• _Description of the task_: Everything from the line containing "exact not_congr (pvLt_iff a b)" through the final line of the material is to be restated word for word, and only that.

• _The input_:

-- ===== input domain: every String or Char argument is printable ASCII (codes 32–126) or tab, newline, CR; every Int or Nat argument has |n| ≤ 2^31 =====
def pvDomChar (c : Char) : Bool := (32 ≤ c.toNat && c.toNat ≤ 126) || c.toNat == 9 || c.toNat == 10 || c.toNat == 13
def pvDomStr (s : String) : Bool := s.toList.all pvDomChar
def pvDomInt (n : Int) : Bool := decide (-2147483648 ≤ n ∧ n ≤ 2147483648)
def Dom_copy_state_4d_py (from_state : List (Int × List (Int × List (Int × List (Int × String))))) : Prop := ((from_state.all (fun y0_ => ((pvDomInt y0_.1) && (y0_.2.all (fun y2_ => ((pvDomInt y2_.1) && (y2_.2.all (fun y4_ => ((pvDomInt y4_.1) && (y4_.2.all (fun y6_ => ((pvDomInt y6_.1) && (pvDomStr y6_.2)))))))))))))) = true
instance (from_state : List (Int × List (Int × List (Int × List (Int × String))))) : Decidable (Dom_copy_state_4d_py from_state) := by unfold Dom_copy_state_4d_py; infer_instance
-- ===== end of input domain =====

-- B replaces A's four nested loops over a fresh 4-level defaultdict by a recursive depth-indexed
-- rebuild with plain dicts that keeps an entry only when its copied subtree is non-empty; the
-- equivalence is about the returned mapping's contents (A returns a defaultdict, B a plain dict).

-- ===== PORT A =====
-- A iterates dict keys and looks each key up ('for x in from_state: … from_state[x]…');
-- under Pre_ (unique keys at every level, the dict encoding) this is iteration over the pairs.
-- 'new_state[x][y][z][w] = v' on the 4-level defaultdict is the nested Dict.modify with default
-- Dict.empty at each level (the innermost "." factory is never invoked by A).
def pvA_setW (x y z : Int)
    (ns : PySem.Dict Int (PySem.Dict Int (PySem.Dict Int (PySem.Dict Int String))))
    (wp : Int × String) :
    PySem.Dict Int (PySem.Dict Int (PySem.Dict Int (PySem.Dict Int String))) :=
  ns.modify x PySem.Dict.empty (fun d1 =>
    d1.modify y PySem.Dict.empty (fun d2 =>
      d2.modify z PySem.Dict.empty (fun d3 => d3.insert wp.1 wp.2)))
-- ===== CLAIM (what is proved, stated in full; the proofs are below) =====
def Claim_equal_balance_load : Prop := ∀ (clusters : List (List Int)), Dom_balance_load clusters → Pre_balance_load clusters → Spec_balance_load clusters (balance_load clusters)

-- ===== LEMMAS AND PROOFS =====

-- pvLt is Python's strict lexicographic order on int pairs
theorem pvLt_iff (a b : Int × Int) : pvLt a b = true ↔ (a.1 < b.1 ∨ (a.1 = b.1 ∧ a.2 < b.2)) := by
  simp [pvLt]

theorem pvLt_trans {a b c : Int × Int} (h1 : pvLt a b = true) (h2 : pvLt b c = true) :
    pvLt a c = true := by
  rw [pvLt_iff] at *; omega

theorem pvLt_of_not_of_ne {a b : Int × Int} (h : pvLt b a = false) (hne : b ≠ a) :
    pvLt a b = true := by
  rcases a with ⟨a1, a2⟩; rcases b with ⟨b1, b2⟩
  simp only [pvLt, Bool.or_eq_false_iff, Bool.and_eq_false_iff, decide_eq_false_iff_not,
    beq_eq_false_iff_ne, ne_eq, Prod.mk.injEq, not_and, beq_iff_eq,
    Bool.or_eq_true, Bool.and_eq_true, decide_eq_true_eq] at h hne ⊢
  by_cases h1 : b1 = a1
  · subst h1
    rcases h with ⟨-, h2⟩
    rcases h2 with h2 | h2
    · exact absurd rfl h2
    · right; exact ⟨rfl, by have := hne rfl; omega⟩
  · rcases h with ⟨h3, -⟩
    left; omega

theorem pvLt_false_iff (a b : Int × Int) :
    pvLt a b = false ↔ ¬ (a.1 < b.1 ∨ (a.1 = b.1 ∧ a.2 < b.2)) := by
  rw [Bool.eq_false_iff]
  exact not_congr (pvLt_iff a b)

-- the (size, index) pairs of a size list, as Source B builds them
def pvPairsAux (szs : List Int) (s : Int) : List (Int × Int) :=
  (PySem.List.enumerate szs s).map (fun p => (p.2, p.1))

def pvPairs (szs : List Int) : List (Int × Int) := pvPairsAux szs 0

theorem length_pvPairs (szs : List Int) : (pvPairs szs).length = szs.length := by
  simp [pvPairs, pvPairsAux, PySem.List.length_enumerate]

• _Response box_:
  exact not_congr (pvLt_iff a b)

-- the (size, index) pairs of a size list, as Source B builds them
def pvPairsAux (szs : List Int) (s : Int) : List (Int × Int) :=
  (PySem.List.enumerate szs s).map (fun p => (p.2, p.1))

def pvPairs (szs : List Int) : List (Int × Int) := pvPairsAux szs 0

theorem length_pvPairs (szs : List Int) : (pvPairs szs).length = szs.length := by
  simp [pvPairs, pvPairsAux, PySem.List.length_enumerate]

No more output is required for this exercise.